In Seurat: Calculate feature-specific contrast levels based on quantiles of non-zero expression. FeaturePlot(pbmc3k.final, features = c("MS4A1", "PTPRCAP"), min.cutoff = "q10", max.cutoff = "q90")

In Scanpy: the maximum value plotted can be adjusted using vmax (similarly vmin can be used for the minimum value). In this case we use p99, which means to use as max value the 99 percentile. The max value can be a number or a list of numbers if the vmax wants to be set for multiple plots individually. sc.pl.umap(pbmc, color=['MS4A1', 'PTPRCAP'], vmin='p10', vmax='p99')

Thank you

alanocallaghan commented 1 year ago

Can you provide an example output plot?

jfreimer commented 1 year ago

Sure, here is a UMAP with and without the quantile cutoff from the Seurat tutorial:

SeuratData::InstallData("pbmc3k")
library(Seurat)
library(SeuratData)
library(ggplot2)
library(patchwork)
data("pbmc3k.final")

FeaturePlot(pbmc3k.final, features = c("PTPRCAP"), min.cutoff = "q10", max.cutoff = "q90")

FeaturePlot(pbmc3k.final, features = c("PTPRCAP"))

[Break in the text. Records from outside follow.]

-- pv_equiv track=rewrite | github.com/fmwalle/Data_Stracture_excersise | week1/week2/matchingfellows.py | canMatchFellows
-- ===== SOURCE A (Python) =====
-- def canMatchFellows(skillMap: dict) -> bool:
--     setoflevels=set()
--
--     for levelSkill in skillMap.values():
--         if levelSkill not in setoflevels:
--             setoflevels.add(levelSkill)
--         else:
--             setoflevels.remove(levelSkill)
--
--     return len(setoflevels)==0
-- ===== SOURCE B (Python) =====
-- from collections import Counter
--
-- def canMatchFellows(skillMap: dict) -> bool:
--     return all(c % 2 == 0 for c in Counter(skillMap.values()).values())
-- ===== Notes on version B (the rewrite author's own statement) =====
-- stated objective: idiomatic
-- what changed: Replaces the interleaved set-toggle loop (add if absent, remove if present, then test emptiness) with a Counter frequency table built in one pass followed by a separate all-counts-even parity check.
import Mathlib
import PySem

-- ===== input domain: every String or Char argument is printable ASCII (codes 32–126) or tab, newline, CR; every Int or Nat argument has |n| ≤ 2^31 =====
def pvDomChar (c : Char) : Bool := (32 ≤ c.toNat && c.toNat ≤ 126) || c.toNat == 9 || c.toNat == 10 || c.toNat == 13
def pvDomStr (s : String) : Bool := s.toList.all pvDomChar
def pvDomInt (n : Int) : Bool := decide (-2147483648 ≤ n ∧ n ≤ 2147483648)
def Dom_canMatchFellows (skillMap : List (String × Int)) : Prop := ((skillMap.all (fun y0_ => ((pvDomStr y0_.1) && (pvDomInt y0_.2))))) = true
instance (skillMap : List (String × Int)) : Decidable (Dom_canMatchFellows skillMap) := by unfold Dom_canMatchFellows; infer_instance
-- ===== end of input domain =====

-- B replaces A's interleaved set-toggle loop with a Counter frequency table plus a
-- separate all-counts-even parity pass (idiomatic; same expected cost).

-- ===== PORT A =====
def canMatchFellows (skillMap : List (String × Int)) : Bool :=
  let setoflevels : PySem.Set Int :=
    (skillMap.map Prod.snd).foldl
      (fun s levelSkill =>
        if !(PySem.Set.contains s levelSkill) then PySem.Set.add s levelSkill
        -- Python's .remove: the element is in the set on this branch, so discard is exact
        else PySem.Set.discard s levelSkill)
      PySem.Set.empty
  PySem.Set.len setoflevels == 0

-- ===== PORT B =====
def canMatchFellows_alt (skillMap : List (String × Int)) : Bool :=
  ((PySem.Dict.counter (skillMap.map Prod.snd)).values).all
    (fun c => PySem.Int.mod c 2 == 0)

-- ===== PRECONDITION & SPEC =====
def Spec_canMatchFellows (skillMap : List (String × Int)) (out : Bool) : Prop := out = canMatchFellows_alt skillMap
instance (skillMap : List (String × Int)) (out : Bool) : Decidable (Spec_canMatchFellows skillMap out) := by unfold Spec_canMatchFellows; infer_instance

-- ===== CLAIM (what is proved, stated in full; the proofs are below) =====
def Claim_equal_canMatchFellows : Prop := ∀ (skillMap : List (String × Int)), Dom_canMatchFellows skillMap → Spec_canMatchFellows skillMap (canMatchFellows skillMap)

-- ===== LEMMAS AND PROOFS =====

-- A's toggle step
def pvTog (s : PySem.Set Int) (x : Int) : PySem.Set Int :=
  if !(PySem.Set.contains s x) then PySem.Set.add s x else PySem.Set.discard s x

theorem pvTog_nodup (s : PySem.Set Int) (x : Int) (h : s.Nodup) : (pvTog s x).Nodup := by
  unfold pvTog
  split
  · exact PySem.Set.nodup_add s x h
  · exact PySem.Set.nodup_discard s x h

theorem mem_pvTog_fold (l : List Int) : ∀ (s : PySem.Set Int), s.Nodup → ∀ x : Int,
    (x ∈ l.foldl pvTog s ↔ ((x ∈ s) ↔ l.count x % 2 = 0)) := by
  induction l with
  | nil => intro s _ x; simp
  | cons a t ih =>
    intro s hs x
    have hs' : (pvTog s a).Nodup := pvTog_nodup s a hs
    rw [List.foldl_cons, ih (pvTog s a) hs' x]
    by_cases hxa : x = a
    · subst hxa
      have hc : (x :: t).count x = t.count x + 1 := by simp
      have hmem : (x ∈ pvTog s x) ↔ ¬ (x ∈ s) := by
        unfold pvTog
        by_cases hin : x ∈ s <;> simp [hin, PySem.Set.mem_discard]
      rw [hc, hmem]
      by_cases hxs : x ∈ s <;> simp [hxs] <;> omega
    · have hc : (a :: t).count x = t.count x := by
        have hax : a ≠ x := fun h => hxa h.symm
        simp [hax]
      have hmem : (x ∈ pvTog s a) ↔ x ∈ s := by
        unfold pvTog
        by_cases hin : a ∈ s <;>
          simp [hin, hxa, PySem.Set.mem_discard]
      rw [hc, hmem]

theorem a_iff (vals : List Int) :
    ((vals.foldl pvTog PySem.Set.empty).length = 0 ↔ ∀ x ∈ vals, vals.count x % 2 = 0) := by
  have hmem := mem_pvTog_fold vals PySem.Set.empty (by simp [PySem.Set.empty]) 
  rw [List.length_eq_zero_iff]
  constructor
  · intro hnil x hx
    have := hmem x
    rw [hnil] at this
    simp [PySem.Set.empty] at this
    exact this
  · intro h
    have hnone : ∀ x, x ∉ vals.foldl pvTog PySem.Set.empty := by
      intro x hx
      have hm := (hmem x).mp hx
      simp [PySem.Set.empty] at hm
      by_cases hv : x ∈ vals
      · have := h x hv; omega
      · rw [List.count_eq_zero_of_not_mem hv] at hm; omega
    cases hres : vals.foldl pvTog PySem.Set.empty with
    | nil => rfl
    | cons y ys => exact absurd (hres ▸ List.mem_cons_self) (hnone y)

theorem b_iff (vals : List Int) :
    ((PySem.Dict.counter vals).values.all (fun c => PySem.Int.mod c 2 == 0) = true
      ↔ ∀ x ∈ vals, vals.count x % 2 = 0) := by
  have hv : (PySem.Dict.counter vals).values
      = (PySem.Dict.counter vals).items.map Prod.snd := rfl
  rw [hv, PySem.Dict.items_counter]
  simp only [List.map_map, List.all_eq_true, List.mem_map, Function.comp, beq_iff_eq]
  have hmod : ∀ n : Nat, PySem.Int.mod (n : Int) 2 = 0 ↔ n % 2 = 0 := by
    intro n
    rw [show ((2:Int)) = ((2:Nat):Int) from rfl, PySem.Int.mod_natCast]
    omega
  constructor
  · intro h x hx
    have := h ((vals.count x : Int)) ⟨x, (PySem.Set.mem_ofList _ _).mpr hx, rfl⟩
    exact (hmod _).mp this
  · intro h c hc
    obtain ⟨x, hx, rfl⟩ := hc
    exact (hmod _).mpr (h x ((PySem.Set.mem_ofList _ _).mp hx))

-- ===== VERDICT (by name: the statement is the Claim_ definition above) =====
theorem canMatchFellows_spec : Claim_equal_canMatchFellows := by
  intro skillMap _
  unfold Spec_canMatchFellows canMatchFellows canMatchFellows_alt
  rw [Bool.eq_iff_iff]
  have ha := a_iff (skillMap.map Prod.snd)
  have hb := b_iff (skillMap.map Prod.snd)
  simp only [PySem.Set.len, beq_iff_eq]
  constructor
  · intro h
    exact hb.mpr (ha.mp (by exact_mod_cast h))
  · intro h
    exact_mod_cast ha.mpr (hb.mp h)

umap_with_cutoff.pdf umap_without_cutoff.pdf

alanocallaghan commented 1 year ago

So just to be clear, the quantile cutoffs define the values at which you truncate the range of the data. ie for q10, anything below q10 is shown as being exactly q10?

jfreimer commented 1 year ago

Yes, I believe that is how both Seurat and Scanpy do it.

From the Scanpy docs (https://scanpy.readthedocs.io/en/stable/generated/scanpy.pl.umap.html#scanpy.pl.umap):

vmin : Union[str, float, Callable[[Sequence[float]], float], Sequence[Union[str, float, Callable[[Sequence[float]], float]]], None] (default: None) The value representing the lower limit of the color scale. Values smaller than vmin are plotted with the same color as vmin. vmin can be a number, a string, a function or None. If vmin is a string and has the format pN, this is interpreted as a vmin=percentile(N). For example vmin=’p1.5’ is interpreted as the 1.5 percentile. If vmin is function, then vmin is interpreted as the return value of the function over the list of values to plot. For example to set vmin tp the mean of the values to plot, def my_vmin(values): return np.mean(values) and then set vmin=my_vmin. If vmin is None (default) an automatic minimum value is used as defined by matplotlib scatter function. When making multiple plots, vmin can be a list of values, one for each plot. For example vmin=[0.1, 'p1', None, my_vmin]